The Commerce Department said factory orders rose in March for the first time in four months, though a surge in demand for commercial aircraft tipped the scale. Excluding orders for transportation equipment, demand for manufactured goods fell for the fourth time in five months. Compared to March 2022, the dollar amount for total orders rose 2.4%, vs. a 1.4% gain excluding transportation. A proxy for business investments rose 3.2% from its year-earlier level but declined for the fourth time in five months.
Wednesday
The service sector of the U.S. economy kept growing in April, accelerating slightly from March, signaling a fourth consecutive expansion. The Institute for Supply Management said its index for the service sector showed growth for the 34th time in 35 months. An uptick in new orders and continued improvements in capacity and logistics boosted the index from March. Purchasing managers surveyed by the trade group cited ongoing concerns about inflation and economic slowdown.
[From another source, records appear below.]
-- pv_equiv track=rewrite | github.com/BrettGoreham/AdventOfCode2020 | day10/dayTen.py | find_part_2_but_better
-- ===== SOURCE A (Python) =====
-- def find_part_2_but_better(numbers, range_to_count):
--     solutions = []
--     for i in range(0, len(numbers)):
--         if numbers[i] <= 1:
--             solutions.append(1)
--         else:
--             solution = 0
--             count_back = 1
--             while i-count_back >= 0 and count_back <= range_to_count:
--                 if numbers[i] - range_to_count <= numbers[i - count_back]:
--                     solution += solutions[i-count_back]
--                 count_back += 1
--
--             solutions.append(solution)
--
--     return solutions[len(solutions) - 1]
-- ===== SOURCE B (Python) =====
-- def find_part_2_but_better(numbers, range_to_count):
--     # Demand-driven DP: pass 1 marks the subproblems the final index actually
--     # depends on (backward reachability over the index/value window); pass 2
--     # evaluates the recurrence only on those, in a dict keyed by index.
--     n = len(numbers)
--     target = n - 1
--     needed = {target}
--     for i in range(n - 1, -1, -1):
--         if i in needed and numbers[i] > 1:
--             for j in range(max(0, i - range_to_count), i):
--                 if numbers[i] - range_to_count <= numbers[j]:
--                     needed.add(j)
--     sols = {}
--     for i in range(n):
--         if i in needed:
--             if numbers[i] <= 1:
--                 sols[i] = 1
--             else:
--                 sols[i] = sum(sols[j] for j in range(max(0, i - range_to_count), i)
--                               if numbers[i] - range_to_count <= numbers[j])
--     return sols[target]
-- ===== Notes on version B (the rewrite author's own statement) =====
-- stated objective: alternative
-- what changed: B replaces A's dense bottom-up DP over an appended list with a demand-driven two-phase evaluation: a backward reachability pass marks the subproblems the final index actually depends on, then a sparse pass evaluates the recurrence only on those, stored in a dict keyed by index.
import Mathlib
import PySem

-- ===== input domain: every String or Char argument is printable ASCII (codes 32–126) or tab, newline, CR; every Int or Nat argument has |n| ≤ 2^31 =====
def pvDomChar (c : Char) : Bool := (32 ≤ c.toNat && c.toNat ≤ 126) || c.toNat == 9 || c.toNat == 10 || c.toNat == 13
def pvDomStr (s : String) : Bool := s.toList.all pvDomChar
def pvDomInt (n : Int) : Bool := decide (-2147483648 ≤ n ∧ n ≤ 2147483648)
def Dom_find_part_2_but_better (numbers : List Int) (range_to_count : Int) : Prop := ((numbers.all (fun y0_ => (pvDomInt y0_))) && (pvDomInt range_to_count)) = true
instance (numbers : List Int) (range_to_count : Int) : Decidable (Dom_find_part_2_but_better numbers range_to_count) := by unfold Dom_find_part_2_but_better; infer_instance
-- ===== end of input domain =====

-- B replaces A's dense bottom-up DP over an appended list with a demand-driven two-phase evaluation:
-- a backward reachability pass marks the subproblems the target depends on, then a sparse pass
-- evaluates the recurrence only on those, in a dict; same worst-case cost, different strategy.

-- ===== PORT A =====
-- A's inner 'while': scans backwards from index i (count_back = 1, 2, …) summing earlier solutions.
-- pyGetD … 0: the loop guards keep every index in range, so the default is never read.
-- (fuel = range_to_count.toNat at the call site bounds the iteration count count_back = 1 … range_to_count; it only makes the loop total)
def pvAWhile (numbers : List Int) (solutions : List Int) (range_to_count : Int)
    (i : Int) (solution : Int) (count_back : Int) : Nat → Int
  | 0 => solution
  | fuel + 1 =>
    if i - count_back ≥ 0 ∧ count_back ≤ range_to_count then
      pvAWhile numbers solutions range_to_count i
        (if PySem.List.pyGetD numbers i 0 - range_to_count ≤ PySem.List.pyGetD numbers (i - count_back) 0 then
          solution + PySem.List.pyGetD solutions (i - count_back) 0
        else solution)
        (count_back + 1) fuel
    else solution

-- final 'solutions[len(solutions) - 1]': pyGetD's default is read only when numbers = [] (Python: IndexError, excluded by Pre_)
def find_part_2_but_better (numbers : List Int) (range_to_count : Int) : Int :=
  let solutions := (PySem.List.pyRange 0 (PySem.List.len numbers) 1).foldl
    (fun solutions i =>
      if PySem.List.pyGetD numbers i 0 ≤ 1 then solutions ++ [1]
      else solutions ++ [pvAWhile numbers solutions range_to_count i 0 1 range_to_count.toNat]) []
  PySem.List.pyGetD solutions (PySem.List.len solutions - 1) 0

-- ===== PORT B =====
-- body of B's pass-1 loop: if i is needed and numbers[i] > 1, add every j of i's window to the set
def pvBMarkBody (numbers : List Int) (range_to_count : Int) (needed : PySem.Set Int) (i : Int) : PySem.Set Int :=
  if needed.contains i ∧ PySem.List.pyGetD numbers i 0 > 1 then
    (PySem.List.pyRange (max 0 (i - range_to_count)) i 1).foldl
      (fun nd j =>
        if PySem.List.pyGetD numbers i 0 - range_to_count ≤ PySem.List.pyGetD numbers j 0
        then PySem.Set.add nd j else nd) needed
  else needed

-- body of B's pass-2 loop: for needed i, sols[i] = 1 or the window sum ('sum(sols[j] …)';
-- getD's default 0 is never read: every summed j is itself needed, hence already in sols)
def pvBDPBody (numbers : List Int) (range_to_count : Int) (needed : PySem.Set Int)
    (sols : PySem.Dict Int Int) (i : Int) : PySem.Dict Int Int :=
  if needed.contains i then
    if PySem.List.pyGetD numbers i 0 ≤ 1 then sols.insert i 1
    else sols.insert i
      ((PySem.List.pyRange (max 0 (i - range_to_count)) i 1).foldl
        (fun acc j =>
          if PySem.List.pyGetD numbers i 0 - range_to_count ≤ PySem.List.pyGetD numbers j 0
          then acc + sols.getD j 0 else acc) 0)
  else sols

-- final 'sols[target]': getD's default 0 is read only when numbers = [] (Python: KeyError, excluded by Pre_)
def find_part_2_but_better_alt (numbers : List Int) (range_to_count : Int) : Int :=
  let n := PySem.List.len numbers
  let target := n - 1
  let needed := (PySem.List.pyRange (n - 1) (-1) (-1)).foldl
    (pvBMarkBody numbers range_to_count) (PySem.Set.add PySem.Set.empty target)
  let sols := (PySem.List.pyRange 0 n 1).foldl
    (pvBDPBody numbers range_to_count needed) PySem.Dict.empty
  PySem.Dict.getD sols target 0

-- ===== PRECONDITION & SPEC =====
-- Pre_ excludes only the empty list, on which Python A raises IndexError (solutions[len(solutions)-1] of []).
def Pre_find_part_2_but_better (numbers : List Int) (range_to_count : Int) : Prop := numbers ≠ []
instance (numbers : List Int) (range_to_count : Int) : Decidable (Pre_find_part_2_but_better numbers range_to_count) := by unfold Pre_find_part_2_but_better; infer_instance

def pvWitness_find_part_2_but_better : List Int × Int := ([1, 2, 4], 3)

def Spec_find_part_2_but_better (numbers : List Int) (range_to_count : Int) (out : Int) : Prop := out = find_part_2_but_better_alt numbers range_to_count
instance (numbers : List Int) (range_to_count : Int) (out : Int) : Decidable (Spec_find_part_2_but_better numbers range_to_count out) := by unfold Spec_find_part_2_but_better; infer_instance

-- ===== CLAIM (what is proved, stated in full; the proofs are below) =====
def Claim_equal_find_part_2_but_better : Prop := ∀ (numbers : List Int) (range_to_count : Int), Dom_find_part_2_but_better numbers range_to_count → Pre_find_part_2_but_better numbers range_to_count → Spec_find_part_2_but_better numbers range_to_count (find_part_2_but_better numbers range_to_count)

-- ===== LEMMAS AND PROOFS =====

-- The common specification: pvSol xs R i is the DP value of index i
-- (1 if xs[i] ≤ 1, else the sum of earlier values inside the index/value window).
abbrev pvCnd (xs : List Int) (R : Int) (i j : Nat) : Prop :=
  (i : Int) - (j : Int) ≤ R ∧ xs.getD i 0 - R ≤ xs.getD j 0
The ISM said the index suggested the overall economy was growing at a 0.7% annual rate.
Thursday
The U.S. trade deficit shrank 9.1% in March to $64.2 billion as the value of exports rose 2.1% while imports declined 0.3%. Leading the increase in exports were industrial products such as crude oil. Consumer goods, including cell phones, led imports lower. The Bureau of Economic Analysis said the first-quarter deficit widened 27.6% from the year before as exports fell 8.7% while imports fell 1.6%. Trade deficits detract from gross domestic product, the key measure of economic growth.

The four-week moving average for initial unemployment claims rose for the first time in three weeks. The moving average was 35% below the all-time average. The Labor Department said fewer than 1.8 million Americans claimed jobless benefits in the latest week, down 2% from the week before but up 20% from about 1.5 million the year before. Two years prior, total claims exceeded 16 million.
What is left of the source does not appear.